Sunday, December 17, 2000

By Dennis B. Roddy, Post-Gazette Staff Writer

For generations, the two-party system in Washington had operated much like the Viking conception of Valhalla: fight by day, drink together at night.

No scholar of government expects the per capita consumption of alcohol to decline appreciably during the next four years, but neither are there any illusions that the next federal budget will include appropriations for a mead hall where daylight foes can relish the camaraderie of happy warriors.

The White House Awaits / George W. Bush will be inaugurated president of the United States on Jan. 20, 2001. Robert F. Bakaty, Associated Press)

"If they do drink, it's not with people across the aisle. They don't just oppose one another; they really don't like one another," said Bert Rockman, a political scientist from the University of Pittsburgh.

The partisan rancor of the past 25 years began with the bitterness of the Watergate scandals, polarized into ideological warfare in the Reagan '80s, and seemed to culminate in an almost otherworldly pursuit of President Clinton in an impeachment trial that pivoted on public lies about sex.

Then came the presidential election of 2000, which brought power battles to a new and litigious level unmatched even in the bumptious days of Andrew Jackson. The discrepancy between the popular vote and the Electoral College results has put public faith in our democratic system to the test, and offered a display of the major parties battling over who gets the prize.

"What politics is all about is a struggle for power, not a struggle between different ways of doing public policy. I think voters will come away from this more cynical. The way it's been handled has not been good," said Paul Beck, an expert on the presidency and elections at Ohio State University.

The inconsistencies in each side's argument over what ballots should have been counted in Florida gave the clearest signal that Election 2000, in the end, was less about democracy than about winning, say political scientists.

Republican George Bush, for instance, had insisted that hand recounts of punch-card ballots stepped outside the mandated rules of using machines to tally those votes. At the same time, Bush's forces sued to include overseas ballots that failed to meet the election code requirement of having a postmark.

Democrat Al Gore spent a month insisting solemnly that the point of elections is to make certain every vote is counted.

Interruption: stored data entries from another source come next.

-- pv_equiv track=rewrite | github.com/keongmini/Algorithm_Study | programmers/132265.py | solution
-- ===== SOURCE A (Python) =====
-- from collections import defaultdict
--
-- def solution(topping):
--     result = 0
--
--     left = defaultdict(int)
--     right = defaultdict(int)
--
--     for t in topping:
--         right[t] += 1
--
--     for t in topping:
--         right[t] -= 1
--
--         if right[t] == 0:
--             del right[t]
--
--         left[t] += 1
--
--         if len(left) > len(right):
--             break
--
--         if len(left) == len(right):
--             result += 1
--
--     return result
-- ===== SOURCE B (Python) =====
-- def solution(topping):
--     # prefix[i] = distinct toppings in topping[:i+1]; suffix[i] = distinct in topping[i+1:]
--     prefix = []
--     seen = set()
--     for t in topping:
--         seen.add(t)
--         prefix.append(len(seen))
--     suffix = []
--     seen = set()
--     for t in reversed(topping):
--         suffix.append(len(seen))
--         seen.add(t)
--     suffix.reverse()
--     return sum(1 for p, s in zip(prefix, suffix) if p == s)
-- ===== Notes on version B (the rewrite author's own statement) =====
-- stated objective: alternative
-- what changed: Replaces A's single stateful sweep over two mutable count-dicts with early break by two independent set passes (forward distinct-prefix counts, backward distinct-suffix counts) and a final zip-count; the break is dropped since left-distinct is non-decreasing and right-distinct non-increasing.
import Mathlib
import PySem

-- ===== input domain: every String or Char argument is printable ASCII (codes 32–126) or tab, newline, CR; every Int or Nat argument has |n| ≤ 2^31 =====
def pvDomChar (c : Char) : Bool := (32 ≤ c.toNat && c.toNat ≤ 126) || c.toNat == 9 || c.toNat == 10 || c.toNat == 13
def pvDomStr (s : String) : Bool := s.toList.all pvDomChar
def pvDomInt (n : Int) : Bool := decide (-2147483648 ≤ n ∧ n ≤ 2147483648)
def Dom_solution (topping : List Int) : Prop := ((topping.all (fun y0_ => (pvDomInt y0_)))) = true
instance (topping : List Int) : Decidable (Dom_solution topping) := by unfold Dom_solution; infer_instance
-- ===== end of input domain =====

-- B replaces A's single sweep over two mutable count-dicts (with its early break) by two
-- independent set passes (prefix/suffix distinct counts) plus a final zip-count (objective: alternative).

-- ===== PORT A =====
-- one iteration of A's loop body; the Bool is the "broken out of the loop" flag
def aStep (s : Int × PySem.Dict Int Int × PySem.Dict Int Int × Bool) (t : Int) :
    Int × PySem.Dict Int Int × PySem.Dict Int Int × Bool :=
  match s with
  | (result, left, right, done) =>
    if done then (result, left, right, done)
    else
      let right := right.modify t 0 (· - 1)          -- right[t] -= 1
      let right := if right.getD t 0 = 0 then right.erase t else right  -- if right[t]==0: del right[t]
      let left := left.modify t 0 (· + 1)            -- left[t] += 1
      if left.size > right.size then (result, left, right, true)        -- break
      else if left.size = right.size then (result + 1, left, right, false)
      else (result, left, right, false)

def solution (topping : List Int) : Int :=
  let right := topping.foldl (fun d t => d.modify t 0 (· + 1)) PySem.Dict.empty
  (topping.foldl aStep (0, PySem.Dict.empty, right, false)).1

-- ===== PORT B =====
def bPrefStep (p : PySem.Set Int × List Int) (t : Int) : PySem.Set Int × List Int :=
  let seen := PySem.Set.add p.1 t
  (seen, p.2 ++ [(seen.length : Int)])

def bSufStep (p : PySem.Set Int × List Int) (t : Int) : PySem.Set Int × List Int :=
  (PySem.Set.add p.1 t, p.2 ++ [(p.1.length : Int)])

def solution_alt (topping : List Int) : Int :=
  let pref := (topping.foldl bPrefStep (PySem.Set.empty, [])).2
  let suff := ((topping.reverse.foldl bSufStep (PySem.Set.empty, [])).2).reverse
  (pref.zip suff).foldl (fun acc ps => if ps.1 == ps.2 then acc + 1 else acc) 0

-- ===== PRECONDITION & SPEC =====
def Spec_solution (topping : List Int) (out : Int) : Prop := out = solution_alt topping
instance (topping : List Int) (out : Int) : Decidable (Spec_solution topping out) := by unfold Spec_solution; infer_instance

-- ===== CLAIM (what is proved, stated in full; the proofs are below) =====
def Claim_equal_solution : Prop := ∀ (topping : List Int), Dom_solution topping → Spec_solution topping (solution topping)

-- ===== LEMMAS AND PROOFS =====

-- the common measure: number of distinct elements of a list
def mf (l : List Int) : Nat := l.toFinset.card

lemma len_eq_mf {s l : List Int} (hn : s.Nodup) (hm : ∀ t : Int, t ∈ s ↔ t ∈ l) :
    s.length = mf l := by
  have h : s.toFinset = l.toFinset := by
    ext a; simp [List.mem_toFinset, hm a]
  calc s.length = s.toFinset.card := (List.toFinset_card_of_nodup hn).symm
    _ = l.toFinset.card := by rw [h]

lemma ofList_len (l : List Int) : (PySem.Set.ofList l).length = mf l :=
  len_eq_mf (PySem.Set.nodup_ofList l) (PySem.Set.mem_ofList l)

lemma mf_mono {l l' : List Int} (h : ∀ t, t ∈ l → t ∈ l') : mf l ≤ mf l' := by
  apply Finset.card_le_card
  intro a ha
  simp only [List.mem_toFinset] at *
  exact h a ha

lemma mf_reverse (l : List Int) : mf l.reverse = mf l := by
  simp [mf]

-- ---- facts about Dict.erase (not provided by the prelude) ----

lemma keys_erase_sublist (d : PySem.Dict Int Int) (k : Int) :
    (d.erase k).keys.Sublist d.keys := by
  simp only [PySem.Dict.erase, PySem.Dict.keys]
  exact List.Sublist.map _ List.filter_sublist

lemma contains_erase (d : PySem.Dict Int Int) (k k' : Int) :
    (d.erase k).contains k' = (!(k' == k) && d.contains k') := by
  show (d.items.filter _).any _ = _
  rw [List.any_filter]
  rcases eq_or_ne k' k with rfl | hk
  · simp only [beq_self_eq_true, Bool.not_true, Bool.false_and]
    apply List.any_eq_false.2
    intro a _
    simp
  · have hkk : (k' == k) = false := by simpa using hk
    rw [hkk]
    simp only [Bool.not_false, Bool.true_and]
    refine List.any_congr rfl (fun a => ?_)
    cases h2 : (a.1 == k') with
    | false => simp
    | true =>
      have ha : a.1 = k' := by simpa using h2
      simp [ha, hk]

lemma getD_erase_ne (d : PySem.Dict Int Int) {k k' : Int} (h : k' ≠ k) (v : Int) :
    (d.erase k).getD k' v = d.getD k' v := by
  show ((Option.map _ (List.find? _ (d.items.filter _))).getD v) = _
  rw [List.find?_filter]
  have hfun : (fun (a : Int × Int) => decide (((!(a.1 == k)) = true) ∧ ((a.1 == k') = true)))
      = (fun (p : Int × Int) => p.1 == k') := by
    funext a
    rcases h2 : (a.1 == k') with _ | _
    · simp
    · have ha : a.1 = k' := by simpa using h2
      simp [ha, h]
  rw [hfun]
  rfl

-- ---- the invariant for A's `right` dict: it represents the count multiset of l ----

def RepR (d : PySem.Dict Int Int) (l : List Int) : Prop :=
  d.keys.Nodup ∧ (∀ t : Int, d.getD t 0 = l.count t) ∧ (∀ t : Int, d.contains t = true ↔ t ∈ l)

lemma size_eq_keys_length (d : PySem.Dict Int Int) : d.size = d.keys.length := by
  simp [PySem.Dict.size, PySem.Dict.keys]

lemma repR_size {d : PySem.Dict Int Int} {l : List Int} (h : RepR d l) : d.size = mf l := by
  rw [size_eq_keys_length]
  exact len_eq_mf h.1 (fun t => by
    rw [← PySem.Dict.contains_iff_mem_keys]
    exact h.2.2 t)

lemma repR_counter (l : List Int) : RepR (PySem.Dict.counter l) l := by
  refine ⟨PySem.Dict.nodup_keys_counter l, fun t => PySem.Dict.getD_counter l t, fun t => ?_⟩
  rw [PySem.Dict.contains_counter]
  simp

lemma repR_step {d : PySem.Dict Int Int} {t : Int} {rest : List Int}
    (h : RepR d (t :: rest)) :
    RepR (if (d.modify t 0 (· - 1)).getD t 0 = 0 then (d.modify t 0 (· - 1)).erase t
          else d.modify t 0 (· - 1)) rest := by
  obtain ⟨hnd, hcnt, hmem⟩ := h
  have hget : ∀ k : Int, (d.modify t 0 (· - 1)).getD k 0 = rest.count k := by
    intro k
    rw [PySem.Dict.getD_modify]
    by_cases hk : k = t
    · subst hk; rw [hcnt]; simp
    · rw [if_neg hk, hcnt]
      have hne : t ≠ k := fun h => hk h.symm
      simp [hne]
  have hkeys : (d.modify t 0 (· - 1)).keys.Nodup := by
    rw [PySem.Dict.keys_modify]
    by_cases hc : d.contains t = true
    · rwa [PySem.Dict.keys_insert_of_contains _ _ hc]
    · have hc' : d.contains t = false := by simpa using hc
      rw [PySem.Dict.keys_insert_of_not_contains _ _ hc']
      refine List.Nodup.append hnd (List.nodup_singleton t) ?_
      intro a ha hb
      have hat : a = t := by simpa using hb
      subst hat
      exact hc ((PySem.Dict.contains_iff_mem_keys d a).2 ha)
  have hcont : ∀ k : Int, (d.modify t 0 (· - 1)).contains k = true ↔ k ∈ t :: rest := by
    intro k
    rw [PySem.Dict.contains_modify]
    by_cases hk : k = t
    · subst hk
      simp [List.mem_cons]
    · have hkt : (k == t) = false := by simpa using hk
      rw [hkt]
      simp only [Bool.false_or]
      rw [hmem k]
  split_ifs with h0
  · -- t no longer present: erase it
    rw [hget t] at h0
    have ht : t ∉ rest := by
      intro hmem'
      have := List.count_pos_iff.2 hmem'
      omega
    refine ⟨(keys_erase_sublist _ t).nodup hkeys, fun k => ?_, fun k => ?_⟩
    · by_cases hk : k = t
      · subst hk
        have hce : ((d.modify k 0 (· - 1)).erase k).contains k = false := by
          rw [contains_erase]; simp
        rw [PySem.Dict.getD_of_not_contains _ 0 hce]
        have hc0 : rest.count k = 0 := List.count_eq_zero.2 ht
        simp [hc0]
      · rw [getD_erase_ne _ hk, hget]
    · rw [contains_erase]
      by_cases hk : k = t
      · subst hk
        simp [ht]
      · have hkt : (k == t) = false := by simpa using hk
        rw [hkt]
        simp only [Bool.not_false, Bool.true_and]
        rw [hcont k]
        simp [hk]
  · -- t still present in rest
    rw [hget t] at h0
    have ht : t ∈ rest := List.count_pos_iff.1 (by omega)
    refine ⟨hkeys, hget, fun k => ?_⟩
    rw [hcont k]
    by_cases hk : k = t
    · subst hk; simp [ht]
    · simp [hk]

Yet he did not intervene or publicly protest Democratic lawsuits aimed at throwing out not only some overseas ballots, but every absentee ballot in two counties, because Republican election workers might have fixed incorrectly filled-out applications.

"We're in the 30th day of 'Boys Behaving Badly,' " said Curtis Gans, director of the non-partisan Committee for the Study of the American Electorate. "It does something to how Americans view partisan politics. They can come out of this experience with a unique insight into how things work. But they can't come out of this experience with any positive feelings."

One term president?

George W. Bush arrives as president of the United States as a runner-up in the popular vote, with a deep need to establish a mandate not only with the electorate, but also with the Congress his own party ostensibly controls.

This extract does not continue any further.